Created attachment 347205 [details] /etc/rc.d/rc.sysinit patch Add restoring saved directory structures (if they exist) to tmpfs mounted paths.
Created attachment 347206 [details] /etc/init.d/halt patch Add directory structure saving for tmpfs mounted paths.
Created attachment 347207 [details] /etc/sysconfig/savestruct/exclude.list example Example of the exclude file. The strings listed will be grepped out of the list of directories to be saved.
Created attachment 347208 [details] /usr/local/sbin/savestruct Script to save a directory-only substructure of a path. Called from /etc/init.d/halt. Currently referenced from /usr/local/sbin since it's a prototype, should be moved to /usr/sbin if the method is accepted. It saves the structure as a .tar.bz2 in /etc/sysconfig/savestruct/, and is fairly generic. It will _refuse_ to save /tmp and /var/tmp. It will NOT save a new .tar.bz2 file if the stored path structure hasn't changed, in order to reduce the number of writes as much as possible. It uses /tmp for 2 temporary files, but this is on the premise that /tmp is mounted on tmpfs so those writes won't affect SSD life.

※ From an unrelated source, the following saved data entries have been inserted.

-- pv_equiv track=rewrite | github.com/vriken/market-flows | market_flows/regime.py | _composite_label
-- ===== SOURCE A (Python) =====
-- def _composite_label(vol, cycle, risk, monetary, credit=None):
--     """Derive a short composite label from the dimension states."""
--     # 5-tuple patterns: (vol, cycle, risk, monetary, credit)
--     # None = wildcard (matches anything)
--     labels = {
--         # Crisis conditions — credit stress reinforces
--         ("Crisis", None, "Risk-Off", None, "Stress"): "Credit Crisis",
--         ("Crisis", None, "Risk-Off", None, None): "Crisis Mode",
--         ("Crisis", None, None, None, None): "Vol Spike",
--         ("Elevated", None, "Risk-Off", None, "Stress"): "Credit Stress",
--         ("Elevated", None, "Risk-Off", None, None): "Stress Rising",
--
--         # Complacency — tight credit confirms
--         ("Low Vol", "Expansion", "Risk-On", None, "Complacent"): "Max Complacency",
--         ("Low Vol", "Expansion", "Risk-On", None, None): "Complacent Bull",
--         ("Low Vol", "Late Cycle", "Risk-On", None, None): "Complacent Late Cycle",
--         ("Low Vol", None, "Risk-On", None, None): "Low Vol Risk-On",
--
--         # Late cycle
--         (None, "Late Cycle", "Risk-Off", "Tightening", None): "Late Cycle Stress",
--         (None, "Late Cycle", "Risk-On", None, None): "Fragile Risk-On",
--         (None, "Late Cycle", None, None, None): "Late Cycle",
--
--         # Contraction
--         (None, "Contraction", "Risk-Off", None, None): "Defensive Pivot",
--         (None, "Contraction", None, "Easing", None): "Easing into Weakness",
--         (None, "Contraction", None, None, None): "Contraction",
--
--         # Recovery
--         (None, "Recovery", "Risk-On", "Easing", None): "Recovery Rally",
--         (None, "Recovery", None, None, None): "Early Recovery",
--
--         # Expansion
--         (None, "Expansion", "Risk-On", None, None): "Healthy Expansion",
--         (None, "Expansion", None, None, None): "Expansion",
--     }
--
--     dims = [vol, cycle, risk, monetary, credit]
--     for pattern, label in labels.items():
--         match = True
--         for actual, expected in zip(dims, pattern, strict=True):
--             if expected is not None and actual != expected:
--                 match = False
--                 break
--         if match:
--             return label
--
--     # Fallback: concatenate available dimensions
--     parts = [d for d in [cycle, risk] if d]
--     if vol and vol not in ("Normal",):
--         parts.insert(0, vol)
--     return " / ".join(parts) if parts else "Indeterminate"
-- ===== SOURCE B (Python) =====
-- def _composite_label(vol, cycle, risk, monetary, credit=None):
--     """Derive a short composite label from the dimension states."""
--     if vol == "Crisis":
--         if risk == "Risk-Off":
--             return "Credit Crisis" if credit == "Stress" else "Crisis Mode"
--         return "Vol Spike"
--     if vol == "Elevated" and risk == "Risk-Off":
--         return "Credit Stress" if credit == "Stress" else "Stress Rising"
--     if vol == "Low Vol" and risk == "Risk-On":
--         if cycle == "Expansion":
--             return "Max Complacency" if credit == "Complacent" else "Complacent Bull"
--         if cycle == "Late Cycle":
--             return "Complacent Late Cycle"
--         return "Low Vol Risk-On"
--     if cycle == "Late Cycle":
--         if risk == "Risk-Off" and monetary == "Tightening":
--             return "Late Cycle Stress"
--         if risk == "Risk-On":
--             return "Fragile Risk-On"
--         return "Late Cycle"
--     if cycle == "Contraction":
--         if risk == "Risk-Off":
--             return "Defensive Pivot"
--         if monetary == "Easing":
--             return "Easing into Weakness"
--         return "Contraction"
--     if cycle == "Recovery":
--         if risk == "Risk-On" and monetary == "Easing":
--             return "Recovery Rally"
--         return "Early Recovery"
--     if cycle == "Expansion":
--         return "Healthy Expansion" if risk == "Risk-On" else "Expansion"
--     parts = [d for d in [cycle, risk] if d]
--     if vol and vol not in ("Normal",):
--         parts.insert(0, vol)
--     return " / ".join(parts) if parts else "Indeterminate"
-- ===== Notes on version B (the rewrite author's own statement) =====
-- stated objective: simpler
-- what changed: Replaced the 19-entry wildcard-pattern dict and the generic zip-based matching loop with a direct nested if/elif dispatch on the five dimension values, factored by vol then cycle in the same first-match priority, keeping the identical truthy-parts fallback.
import Mathlib
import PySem

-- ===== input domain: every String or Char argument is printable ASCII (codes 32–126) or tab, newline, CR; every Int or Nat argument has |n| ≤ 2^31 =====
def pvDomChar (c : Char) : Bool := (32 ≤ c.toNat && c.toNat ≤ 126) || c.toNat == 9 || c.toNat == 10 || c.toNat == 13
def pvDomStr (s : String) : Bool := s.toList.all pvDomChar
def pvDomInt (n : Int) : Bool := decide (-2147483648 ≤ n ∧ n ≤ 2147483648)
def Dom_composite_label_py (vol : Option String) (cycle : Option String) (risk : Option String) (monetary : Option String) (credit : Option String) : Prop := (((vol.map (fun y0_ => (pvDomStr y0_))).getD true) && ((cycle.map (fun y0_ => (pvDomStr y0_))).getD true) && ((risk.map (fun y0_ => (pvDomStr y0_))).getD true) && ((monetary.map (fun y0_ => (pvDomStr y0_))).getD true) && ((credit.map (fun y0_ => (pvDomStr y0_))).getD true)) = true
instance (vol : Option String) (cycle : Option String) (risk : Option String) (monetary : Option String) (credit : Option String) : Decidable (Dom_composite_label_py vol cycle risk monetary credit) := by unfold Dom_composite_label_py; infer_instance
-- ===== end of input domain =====

-- B replaces A's wildcard-pattern table scan by an explicit nested if/elif dispatch in the same
-- first-match priority (objective: simpler decomposition, same fallback join).


-- ===== PORT A =====
-- A's pattern table in dict order; none = wildcard, exactly as in the Python dict.
def pvLabels : List (List (Option String) × String) :=
  [ ([some "Crisis", none, some "Risk-Off", none, some "Stress"], "Credit Crisis"),
    ([some "Crisis", none, some "Risk-Off", none, none], "Crisis Mode"),
    ([some "Crisis", none, none, none, none], "Vol Spike"),
    ([some "Elevated", none, some "Risk-Off", none, some "Stress"], "Credit Stress"),
    ([some "Elevated", none, some "Risk-Off", none, none], "Stress Rising"),
    ([some "Low Vol", some "Expansion", some "Risk-On", none, some "Complacent"], "Max Complacency"),
    ([some "Low Vol", some "Expansion", some "Risk-On", none, none], "Complacent Bull"),
    ([some "Low Vol", some "Late Cycle", some "Risk-On", none, none], "Complacent Late Cycle"),
    ([some "Low Vol", none, some "Risk-On", none, none], "Low Vol Risk-On"),
    ([none, some "Late Cycle", some "Risk-Off", some "Tightening", none], "Late Cycle Stress"),
    ([none, some "Late Cycle", some "Risk-On", none, none], "Fragile Risk-On"),
    ([none, some "Late Cycle", none, none, none], "Late Cycle"),
    ([none, some "Contraction", some "Risk-Off", none, none], "Defensive Pivot"),
    ([none, some "Contraction", none, some "Easing", none], "Easing into Weakness"),
    ([none, some "Contraction", none, none, none], "Contraction"),
    ([none, some "Recovery", some "Risk-On", some "Easing", none], "Recovery Rally"),
    ([none, some "Recovery", none, none, none], "Early Recovery"),
    ([none, some "Expansion", some "Risk-On", none, none], "Healthy Expansion"),
    ([none, some "Expansion", none, none, none], "Expansion") ]

-- inner loop: 'expected is not None and actual != expected' breaks the match
def pvMatches (dims pat : List (Option String)) : Bool :=
  (dims.zip pat).all (fun p => p.2 == none || p.1 == p.2)

-- outer loop with early return
def pvFirstLabel (dims : List (Option String)) : List (List (Option String) × String) → Option String
  | [] => none
  | (pat, label) :: rest => if pvMatches dims pat then some label else pvFirstLabel dims rest

-- Python truthiness of an optional string
def pvTruthy : Option String → Bool
  | none => false
  | some s => !(s == "")

def composite_label_py (vol : Option String) (cycle : Option String) (risk : Option String) (monetary : Option String) (credit : Option String) : String :=
  match pvFirstLabel [vol, cycle, risk, monetary, credit] pvLabels with
  | some label => label
  | none =>
    let parts := ([cycle, risk].filter pvTruthy).filterMap id
    let parts := if pvTruthy vol && !(vol == some "Normal") then
        (vol.getD "") :: parts else parts
    if parts.isEmpty then "Indeterminate" else PySem.Str.join " / " parts

-- ===== PORT B =====
def composite_label_py_alt (vol : Option String) (cycle : Option String) (risk : Option String) (monetary : Option String) (credit : Option String) : String :=
  if vol == some "Crisis" then
    (if risk == some "Risk-Off" then
      (if credit == some "Stress" then "Credit Crisis" else "Crisis Mode")
     else "Vol Spike")
  else if vol == some "Elevated" && risk == some "Risk-Off" then
    (if credit == some "Stress" then "Credit Stress" else "Stress Rising")
  else if vol == some "Low Vol" && risk == some "Risk-On" then
    (if cycle == some "Expansion" then
      (if credit == some "Complacent" then "Max Complacency" else "Complacent Bull")
     else if cycle == some "Late Cycle" then "Complacent Late Cycle"
     else "Low Vol Risk-On")
  else if cycle == some "Late Cycle" then
    (if risk == some "Risk-Off" && monetary == some "Tightening" then "Late Cycle Stress"
     else if risk == some "Risk-On" then "Fragile Risk-On"
     else "Late Cycle")
  else if cycle == some "Contraction" then
    (if risk == some "Risk-Off" then "Defensive Pivot"
     else if monetary == some "Easing" then "Easing into Weakness"
     else "Contraction")
  else if cycle == some "Recovery" then
    (if risk == some "Risk-On" && monetary == some "Easing" then "Recovery Rally"
     else "Early Recovery")
  else if cycle == some "Expansion" then
    (if risk == some "Risk-On" then "Healthy Expansion" else "Expansion")
  else
    let parts := ([cycle, risk].filter pvTruthy).filterMap id
    let parts := if pvTruthy vol && !(vol == some "Normal") then
        (vol.getD "") :: parts else parts
    if parts.isEmpty then "Indeterminate" else PySem.Str.join " / " parts

-- ===== PRECONDITION & SPEC =====
def Spec_composite_label_py (vol : Option String) (cycle : Option String) (risk : Option String) (monetary : Option String) (credit : Option String) (out : String) : Prop := out = composite_label_py_alt vol cycle risk monetary credit
instance (vol : Option String) (cycle : Option String) (risk : Option String) (monetary : Option String) (credit : Option String) (out : String) : Decidable (Spec_composite_label_py vol cycle risk monetary credit out) := by unfold Spec_composite_label_py; infer_instance

-- ===== CLAIM (what is proved, stated in full; the proofs are below) =====
def Claim_equal_composite_label_py : Prop := ∀ (vol : Option String) (cycle : Option String) (risk : Option String) (monetary : Option String) (credit : Option String), Dom_composite_label_py vol cycle risk monetary credit → Spec_composite_label_py vol cycle risk monetary credit (composite_label_py vol cycle risk monetary credit)

-- ===== LEMMAS AND PROOFS =====
-- A's table scan, abstracted over the 13 atomic comparisons it performs (proof-only helper).
def pvLin (vC vE vL cEx cLC cCt cR rOn rOff mT mE crS crComp : Bool) : Option String :=
  if vC && (rOff && (crS && true)) then some "Credit Crisis"
  else if vC && (rOff && true) then some "Crisis Mode"
  else if vC && true then some "Vol Spike"
  else if vE && (rOff && (crS && true)) then some "Credit Stress"
  else if vE && (rOff && true) then some "Stress Rising"
  else if vL && (cEx && (rOn && (crComp && true))) then some "Max Complacency"
  else if vL && (cEx && (rOn && true)) then some "Complacent Bull"
  else if vL && (cLC && (rOn && true)) then some "Complacent Late Cycle"
  else if vL && (rOn && true) then some "Low Vol Risk-On"
  else if cLC && (rOff && (mT && true)) then some "Late Cycle Stress"
  else if cLC && (rOn && true) then some "Fragile Risk-On"
  else if cLC && true then some "Late Cycle"
  else if cCt && (rOff && true) then some "Defensive Pivot"
  else if cCt && (mE && true) then some "Easing into Weakness"
  else if cCt && true then some "Contraction"
  else if cR && (rOn && (mE && true)) then some "Recovery Rally"
  else if cR && true then some "Early Recovery"
  else if cEx && (rOn && true) then some "Healthy Expansion"
  else if cEx && true then some "Expansion"
  else none

theorem pvA_char (vol cycle risk monetary credit : Option String) :
    composite_label_py vol cycle risk monetary credit =
    (match pvLin (vol == some "Crisis") (vol == some "Elevated") (vol == some "Low Vol")
        (cycle == some "Expansion") (cycle == some "Late Cycle") (cycle == some "Contraction")
        (cycle == some "Recovery") (risk == some "Risk-On") (risk == some "Risk-Off")
        (monetary == some "Tightening") (monetary == some "Easing")
        (credit == some "Stress") (credit == some "Complacent") with
     | some label => label
     | none =>
       let parts := ([cycle, risk].filter pvTruthy).filterMap id
       let parts := if pvTruthy vol && !(vol == some "Normal") then
           (vol.getD "") :: parts else parts
       if parts.isEmpty then "Indeterminate" else PySem.Str.join " / " parts) := rfl

-- ===== VERDICT (by name: the statement is the Claim_ definition above) =====
set_option maxHeartbeats 4000000 in
theorem composite_label_py_spec : Claim_equal_composite_label_py := by
  intro vol cycle risk monetary credit _
  unfold Spec_composite_label_py
  rw [pvA_char]
  unfold composite_label_py_alt
  cases vol == some "Crisis" <;> cases vol == some "Elevated" <;> cases vol == some "Low Vol" <;>
    cases cycle == some "Expansion" <;> cases cycle == some "Late Cycle" <;>
    cases cycle == some "Contraction" <;> cases cycle == some "Recovery" <;>
    cases risk == some "Risk-On" <;> cases risk == some "Risk-Off" <;>
    cases monetary == some "Tightening" <;> cases monetary == some "Easing" <;>
    cases credit == some "Stress" <;> cases credit == some "Complacent" <;> rfl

By my count, about 70 files in total get created in the following directories at startup on an average laptop: /tmp /var/tmp /var/lock /var/log /var/run That means at least 70 file writes + 70 directory writes = 140 writes - minimum. This seems like a worthwhile saving to me. If each of those went to the same block, that would mean that block would only last about 70 reboots on a typical 10,000 erase cycle flash if there were no wear leveling implemented. My proposed patches get this down to effectively 0.
Forgot to mention - my patches are against RHEL5.3 init scripts as provided by package initscripts-8.45.25-1.
Just thought I'd mention that the patches I attached previously written for RHEL 5.3 apply cleanly for me on RHEL 5.4, RHEL 5.5 and RHEL6 beta and still work as expected.
This package has changed ownership in the Fedora Package Database. Reassigning to the new owner of this component.
This is no longer applicable in fedora. In near futuru I would like to completely rewrite the readonly scripts to cooperate better with systemd.